Background Open-ended questions are a common addition to surveys of healthcare practice, yet the free-text responses generated are rarely integrated in substantive findings. There is currently little guidance about how they can be used to enhance survey analysis. In this study we report the qualitative analysis of free-text comments alongside the quantitative analysis of two surveys designed to elicit information from clinicians about reconstructive surgery for pressure ulcers (PU), in terms of referral, treatment, indications and barriers for surgery. The aim was to identify issues not captured by the closed-ended questions, add contextual information to the survey responses and combine quantitative and qualitative results to identify the most important issues influencing referral for surgery.

Methods The surveys were completed between June and September 2020 by 137 nurses and 43 surgeons and included 21 and 29 closed-ended questions, respectively, of which 16 (76%) and 23 (79%) had a free-text comment option. We conducted an inductive thematic analysis of the free-text responses using NVivo (QSR International).

Results A total of 99 nurses (72%) and 24 surgeons (56%) provided at least one free-text comment, generating a total of 373 and 77 comments, respectively. Themes captured by the free-text responses were grouped into two overarching themes: barriers and contraindications for referral. Barriers were defined as any factor involving the healthcare system/care pathways, while contraindications were defined as any patient-related factor that negatively influences referral. Preliminary analyses identified several barriers that were not captured in the closed-ended questions: i) difficulty in referring patients to appropriate services (nurses and surgeons); ii) surgeon reluctance to operate on/take responsibility for patients outside their direct care (nurses); iii) the current lack of evidence about the effectiveness of reconstructive surgery (nurses and surgeons). The main contraindications, already captured by the closed-ended questions, were patient comorbidities and adherence to post-surgery protocols (nurses and surgeons). Ongoing analysis will attempt to identify sub-themes and rank their relative importance for referral.

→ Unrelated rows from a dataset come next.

-- pv_equiv track=rewrite | github.com/julasim/KI_WIKI_OS | ki_wiki_bot.py | _format_suggestion_briefing
-- ===== SOURCE A (Python) =====
-- def _format_suggestion_briefing(suggestions: list) -> str:
--     """Formatiert Suggestions als Telegram-HTML mit Antwort-Anleitung."""
--     if not suggestions:
--         return ""
--     type_labels = {
--         "preference": "✨ <b>PRÄFERENZEN</b> (Stil/Antwort-Regeln)",
--         "fact": "📌 <b>FAKTEN</b> (Bio/Setup über dich)",
--         "project_context": "🎯 <b>PROJEKT-KONTEXT</b> (Projekt-Regeln)",
--     }
--     by_type: dict = {}
--     for i, s in enumerate(suggestions, 1):
--         by_type.setdefault(s["type"], []).append((i, s))
--
--     msg = "🌙 <b>Memory-Vorschläge</b> <i>(Analyse der letzten 24h)</i>\n"
--     for ptype in ("preference", "fact", "project_context"):
--         items = by_type.get(ptype, [])
--         if not items:
--             continue
--         msg += f"\n{type_labels[ptype]}\n"
--         for i, s in items:
--             extra = ""
--             if ptype == "project_context" and s.get("project_slug"):
--                 extra = f" <i>[{s['project_slug']}]</i>"
--             msg += f"<b>{i}.</b> {_esc_html(s['text'])}{extra}\n"
--             if s.get("evidence"):
--                 msg += f"   <i>Grund: {_esc_html(s['evidence'][:120])}</i>\n"
--
--     msg += (
--         "\n────────────\n"
--         "<b>Wie du antwortest:</b>\n"
--         "• <code>1 3</code> oder <code>1,3</code> → speichert nur 1 und 3\n"
--         "• <code>alle</code> oder <code>ja</code> → alle übernehmen\n"
--         "• <code>0</code> oder <code>nein</code> → alle verwerfen\n"
--         "• <code>erkläre 2</code> → mehr Detail zu Vorschlag 2"
--     )
--     return msg
--
-- def _esc_html(s: str) -> str:
--     return s.replace("&", "&amp;").replace("<", "&lt;").replace(">", "&gt;")
-- ===== SOURCE B (Python) =====
-- _HEADER = "🌙 <b>Memory-Vorschläge</b> <i>(Analyse der letzten 24h)</i>\n"
--
-- _FOOTER = (
--     "\n────────────\n"
--     "<b>Wie du antwortest:</b>\n"
--     "• <code>1 3</code> oder <code>1,3</code> → speichert nur 1 und 3\n"
--     "• <code>alle</code> oder <code>ja</code> → alle übernehmen\n"
--     "• <code>0</code> oder <code>nein</code> → alle verwerfen\n"
--     "• <code>erkläre 2</code> → mehr Detail zu Vorschlag 2"
-- )
--
-- _SECTIONS = (
--     ("preference", "✨ <b>PRÄFERENZEN</b> (Stil/Antwort-Regeln)"),
--     ("fact", "📌 <b>FAKTEN</b> (Bio/Setup über dich)"),
--     ("project_context", "🎯 <b>PROJEKT-KONTEXT</b> (Projekt-Regeln)"),
-- )
--
--
-- def _esc_char(c: str) -> str:
--     if c == "&":
--         return "&amp;"
--     if c == "<":
--         return "&lt;"
--     if c == ">":
--         return "&gt;"
--     return c
--
--
-- def _esc_html(s: str) -> str:
--     return "".join(_esc_char(c) for c in s)
--
--
-- def _entry(i: int, s: dict, ptype: str) -> str:
--     extra = ""
--     if ptype == "project_context" and s.get("project_slug"):
--         extra = " <i>[" + s["project_slug"] + "]</i>"
--     out = "<b>" + str(i) + ".</b> " + _esc_html(s["text"]) + extra + "\n"
--     ev = s.get("evidence")
--     if ev:
--         out += "   <i>Grund: " + _esc_html(ev[:120]) + "</i>\n"
--     return out
--
--
-- def _section(suggestions: list, ptype: str) -> str:
--     return "".join(
--         _entry(i, s, ptype)
--         for i, s in enumerate(suggestions, 1)
--         if s["type"] == ptype
--     )
--
--
-- def _format_suggestion_briefing(suggestions: list) -> str:
--     """Formatiert Suggestions als Telegram-HTML mit Antwort-Anleitung."""
--     if not suggestions:
--         return ""
--     body = ""
--     for ptype, label in _SECTIONS:
--         sec = _section(suggestions, ptype)
--         if sec:
--             body += "\n" + label + "\n" + sec
--     return _HEADER + body + _FOOTER
-- ===== Notes on version B (the rewrite author's own statement) =====
-- stated objective: simpler
-- what changed: The by_type grouping dict is gone: B formats each of the three sections by a direct filtering join over enumerate(suggestions, 1), builds the body by concatenating the non-empty sections, and escapes HTML character-by-character via a single mapping instead of three sequential str.replace passes.
import Mathlib
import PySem

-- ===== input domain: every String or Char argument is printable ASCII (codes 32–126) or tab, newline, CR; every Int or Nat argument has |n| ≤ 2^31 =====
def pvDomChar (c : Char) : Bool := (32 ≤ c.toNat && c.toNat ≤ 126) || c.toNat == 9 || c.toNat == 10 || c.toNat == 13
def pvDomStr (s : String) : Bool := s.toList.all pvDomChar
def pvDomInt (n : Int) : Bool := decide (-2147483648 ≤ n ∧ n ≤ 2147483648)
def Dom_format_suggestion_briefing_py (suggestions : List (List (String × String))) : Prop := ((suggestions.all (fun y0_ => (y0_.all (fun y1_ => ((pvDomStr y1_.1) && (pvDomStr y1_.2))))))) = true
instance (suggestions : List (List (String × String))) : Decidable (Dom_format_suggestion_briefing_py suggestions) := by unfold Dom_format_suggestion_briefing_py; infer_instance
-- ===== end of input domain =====

-- B drops A's by_type grouping dict: each of the three sections is produced by a direct filtering
-- join over the enumerated suggestions, the body is the concatenation of the non-empty sections,
-- and HTML escaping maps each character once instead of three sequential str.replace passes
-- (objective: simpler). Equivalence is about the return value only (no argument is mutated).

-- ===== PORT A =====

-- s.get(k, d) on the dict s (first match); also the total form of s[k], exact under Pre_
-- (which excludes the KeyError inputs)
def sgetD (s : List (String × String)) (k d : String) : String := (PySem.Dict.mk s).getD k d

def escHtml_py (s : String) : String :=
  PySem.Str.replace (PySem.Str.replace (PySem.Str.replace s "&" "&amp;") "<" "&lt;") ">" "&gt;"

def typeLabel (ptype : String) : String :=
  (PySem.Dict.mk
    [("preference", "✨ <b>PRÄFERENZEN</b> (Stil/Antwort-Regeln)"),
     ("fact", "📌 <b>FAKTEN</b> (Bio/Setup über dich)"),
     ("project_context", "🎯 <b>PROJEKT-KONTEXT</b> (Projekt-Regeln)")]).getD ptype ""

def pvHeader : String := "🌙 <b>Memory-Vorschläge</b> <i>(Analyse der letzten 24h)</i>\n"

def pvFooter : String :=
  "\n────────────\n" ++
  "<b>Wie du antwortest:</b>\n" ++
  "• <code>1 3</code> oder <code>1,3</code> → speichert nur 1 und 3\n" ++
  "• <code>alle</code> oder <code>ja</code> → alle übernehmen\n" ++
  "• <code>0</code> oder <code>nein</code> → alle verwerfen\n" ++
  "• <code>erkläre 2</code> → mehr Detail zu Vorschlag 2"

-- the body of A's inner 'for i, s in items' loop (msg accumulation)
def itemLineA (msg : String) (ptype : String) (p : Int × List (String × String)) : String :=
  let extra : String :=
    if ptype = "project_context" ∧ sgetD p.2 "project_slug" "" ≠ "" then
      " <i>[" ++ sgetD p.2 "project_slug" "" ++ "]</i>"
    else ""
  let msg := msg ++ "<b>" ++ PySem.Int.toStr p.1 ++ ".</b> " ++ escHtml_py (sgetD p.2 "text" "") ++ extra ++ "\n"
  if sgetD p.2 "evidence" "" ≠ "" then
    msg ++ "   <i>Grund: " ++ escHtml_py (PySem.Str.slice (sgetD p.2 "evidence" "") none (some 120)) ++ "</i>\n"
  else msg

def format_suggestion_briefing_py (suggestions : List (List (String × String))) : String :=
  if suggestions = [] then "" else
  -- by_type.setdefault(s["type"], []).append((i, s))  ==  d[k] = d.get(k, []) + [(i, s)]
  (["preference", "fact", "project_context"].foldl (fun msg ptype =>
      let items := ((PySem.List.enumerate suggestions 1).foldl
        (fun d p => d.modify (sgetD p.2 "type" "") [] (· ++ [p])) PySem.Dict.empty).getD ptype []
      if items = [] then msg
      else (items.foldl (fun m p => itemLineA m ptype p) (msg ++ "\n" ++ typeLabel ptype ++ "\n")))
    pvHeader) ++ pvFooter

-- ===== PORT B =====

def bHeader : String := "🌙 <b>Memory-Vorschläge</b> <i>(Analyse der letzten 24h)</i>\n"

def bFooter : String :=
  "\n────────────\n" ++
  "<b>Wie du antwortest:</b>\n" ++
  "• <code>1 3</code> oder <code>1,3</code> → speichert nur 1 und 3\n" ++
  "• <code>alle</code> oder <code>ja</code> → alle übernehmen\n" ++
  "• <code>0</code> oder <code>nein</code> → alle verwerfen\n" ++
  "• <code>erkläre 2</code> → mehr Detail zu Vorschlag 2"

def bSections : List (String × String) :=
  [("preference", "✨ <b>PRÄFERENZEN</b> (Stil/Antwort-Regeln)"),
   ("fact", "📌 <b>FAKTEN</b> (Bio/Setup über dich)"),
   ("project_context", "🎯 <b>PROJEKT-KONTEXT</b> (Projekt-Regeln)")]

-- s.get(k, "") read directly off the association list (a Python dict has unique keys,
-- so the first match IS the binding)
def bGet (s : List (String × String)) (k : String) : String :=
  match s.find? (fun q => q.1 == k) with
  | some q => q.2
  | none => ""

def escCharB (c : Char) : String :=
  if c = '&' then "&amp;"
  else if c = '<' then "&lt;"
  else if c = '>' then "&gt;"
  else String.singleton c

-- ''.join(_esc_char(c) for c in s) as the structural recursion over the characters
def escJoin : List Char → String
  | [] => ""
  | c :: t => escCharB c ++ escJoin t

def escHtmlB (s : String) : String := escJoin s.toList

def entryB (i : Int) (s : List (String × String)) (ptype : String) : String :=
  let extra : String :=
    if ptype = "project_context" ∧ bGet s "project_slug" ≠ "" then
      " <i>[" ++ bGet s "project_slug" ++ "]</i>"
    else ""
  let out := "<b>" ++ PySem.Int.toStr i ++ ".</b> " ++ escHtmlB (bGet s "text") ++ extra ++ "\n"
  let ev := bGet s "evidence"
  if ev ≠ "" then out ++ "   <i>Grund: " ++ escHtmlB (PySem.Str.slice ev none (some 120)) ++ "</i>\n"
  else out

-- ''.join(_entry(i, s, ptype) for i, s in enumerate(suggestions, 1) if s["type"] == ptype)
def sectionB (ptype : String) : List (Int × List (String × String)) → String
  | [] => ""
  | p :: rest =>
      (if bGet p.2 "type" == ptype then entryB p.1 p.2 ptype else "") ++ sectionB ptype rest

-- the 'for ptype, label in _SECTIONS' body accumulation
def bodyB (suggestions : List (List (String × String))) : List (String × String) → String
  | [] => ""
  | pl :: rest =>
      (let sec := sectionB pl.1 (PySem.List.enumerate suggestions 1)
       if sec = "" then "" else "\n" ++ pl.2 ++ "\n" ++ sec) ++ bodyB suggestions rest

def format_suggestion_briefing_py_alt (suggestions : List (List (String × String))) : String :=
  if suggestions = [] then "" else
  bHeader ++ bodyB suggestions bSections ++ bFooter

-- ===== PRECONDITION & SPEC =====
-- Pre_ excludes exactly the KeyError inputs of the Python: every suggestion must carry a "type" key,
-- and a suggestion whose type is one of the three emitted kinds must carry a "text" key.
def Pre_format_suggestion_briefing_py (suggestions : List (List (String × String))) : Prop :=
  (suggestions.all (fun s =>
    (s.map Prod.fst).contains "type" &&
    (!(["preference", "fact", "project_context"].contains (sgetD s "type" "")) ||
      (s.map Prod.fst).contains "text"))) = true
instance (suggestions : List (List (String × String))) : Decidable (Pre_format_suggestion_briefing_py suggestions) := by unfold Pre_format_suggestion_briefing_py; infer_instance

def pvWitness_format_suggestion_briefing_py : (List (List (String × String))) :=
  [[("type", "fact"), ("text", "a&b"), ("evidence", "why")],
   [("type", "project_context"), ("text", "<x>"), ("project_slug", "slug")],
   [("type", "other")]]

def Spec_format_suggestion_briefing_py (suggestions : List (List (String × String))) (out : String) : Prop := out = format_suggestion_briefing_py_alt suggestions
instance (suggestions : List (List (String × String))) (out : String) : Decidable (Spec_format_suggestion_briefing_py suggestions out) := by unfold Spec_format_suggestion_briefing_py; infer_instance

-- ===== CLAIM (what is proved, stated in full; the proofs are below) =====
def Claim_equal_format_suggestion_briefing_py : Prop := ∀ (suggestions : List (List (String × String))), Dom_format_suggestion_briefing_py suggestions → Pre_format_suggestion_briefing_py suggestions → Spec_format_suggestion_briefing_py suggestions (format_suggestion_briefing_py suggestions)

-- ===== LEMMAS AND PROOFS =====

-- the two lookups agree: Dict.mk keeps the FIRST binding of a key
theorem get?_mk_find? (s : List (String × String)) (k : String) :
    (PySem.Dict.mk s).get? k = (s.find? (fun q => q.1 == k)).map Prod.snd := by
  induction s with
  | nil => rfl
  | cons q rest ih =>
    rw [PySem.Dict.get?_mk_cons, List.find?]
    by_cases h : q.1 == k <;> simp [h, ih]

theorem bGet_eq_sgetD (s : List (String × String)) (k : String) : bGet s k = sgetD s k "" := by
  rw [show sgetD s k "" = ((PySem.Dict.mk s).get? k).getD "" from rfl, get?_mk_find?]
  unfold bGet
  cases s.find? (fun q => q.1 == k) <;> rfl

-- PySem.Chars.replace with a single-character pattern is the per-character flatMap
theorem replace_go_single (ch : Char) (new : List Char) :
    ∀ (cs : List Char) (fuel : Nat) (acc : List Char), cs.length ≤ fuel →
      PySem.Chars.replace.go [ch] new fuel cs acc
        = acc.reverse ++ cs.flatMap (fun c => if c = ch then new else [c]) := by
  intro cs
  induction cs with
  | nil => intro fuel acc _; cases fuel <;> simp [PySem.Chars.replace.go]
  | cons c t ih =>
    intro fuel acc hle
    match fuel with
    | 0 => simp at hle
    | fuel + 1 =>
      have hstep : PySem.Chars.replace.go [ch] new (fuel+1) (c :: t) acc =
          if List.isPrefixOf [ch] (c :: t) then
            PySem.Chars.replace.go [ch] new fuel (List.drop (List.length [ch]) (c :: t)) (new.reverse ++ acc)
          else PySem.Chars.replace.go [ch] new fuel t (c :: acc) := by
        simp [PySem.Chars.replace.go]
      rw [hstep]
      have hlen : t.length ≤ fuel := by simpa using hle
      by_cases h : c = ch
      · rw [if_pos (by simp [List.isPrefixOf, h])]
        simp only [List.length_cons, List.length_nil, Nat.zero_add, List.drop_succ_cons, List.drop_zero]
        rw [ih _ _ hlen]
        simp [h, List.flatMap_cons]
      · rw [if_neg (by simp [List.isPrefixOf]; exact fun hc => h hc.symm)]
        rw [ih _ _ hlen]
        simp [h, List.flatMap_cons]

Conclusion Preliminary analyses revealed that clinicians used free-text comments to highlight barriers to patients receiving reconstructive surgery that were not addressed in the closed-ended questions and reinforce the most important contraindications for surgery. We will argue that embedding and analysing free-text responses in surveys provide further insight into aspects of the topic under investigation not captured by closed-ended questions to highlight directions for future research.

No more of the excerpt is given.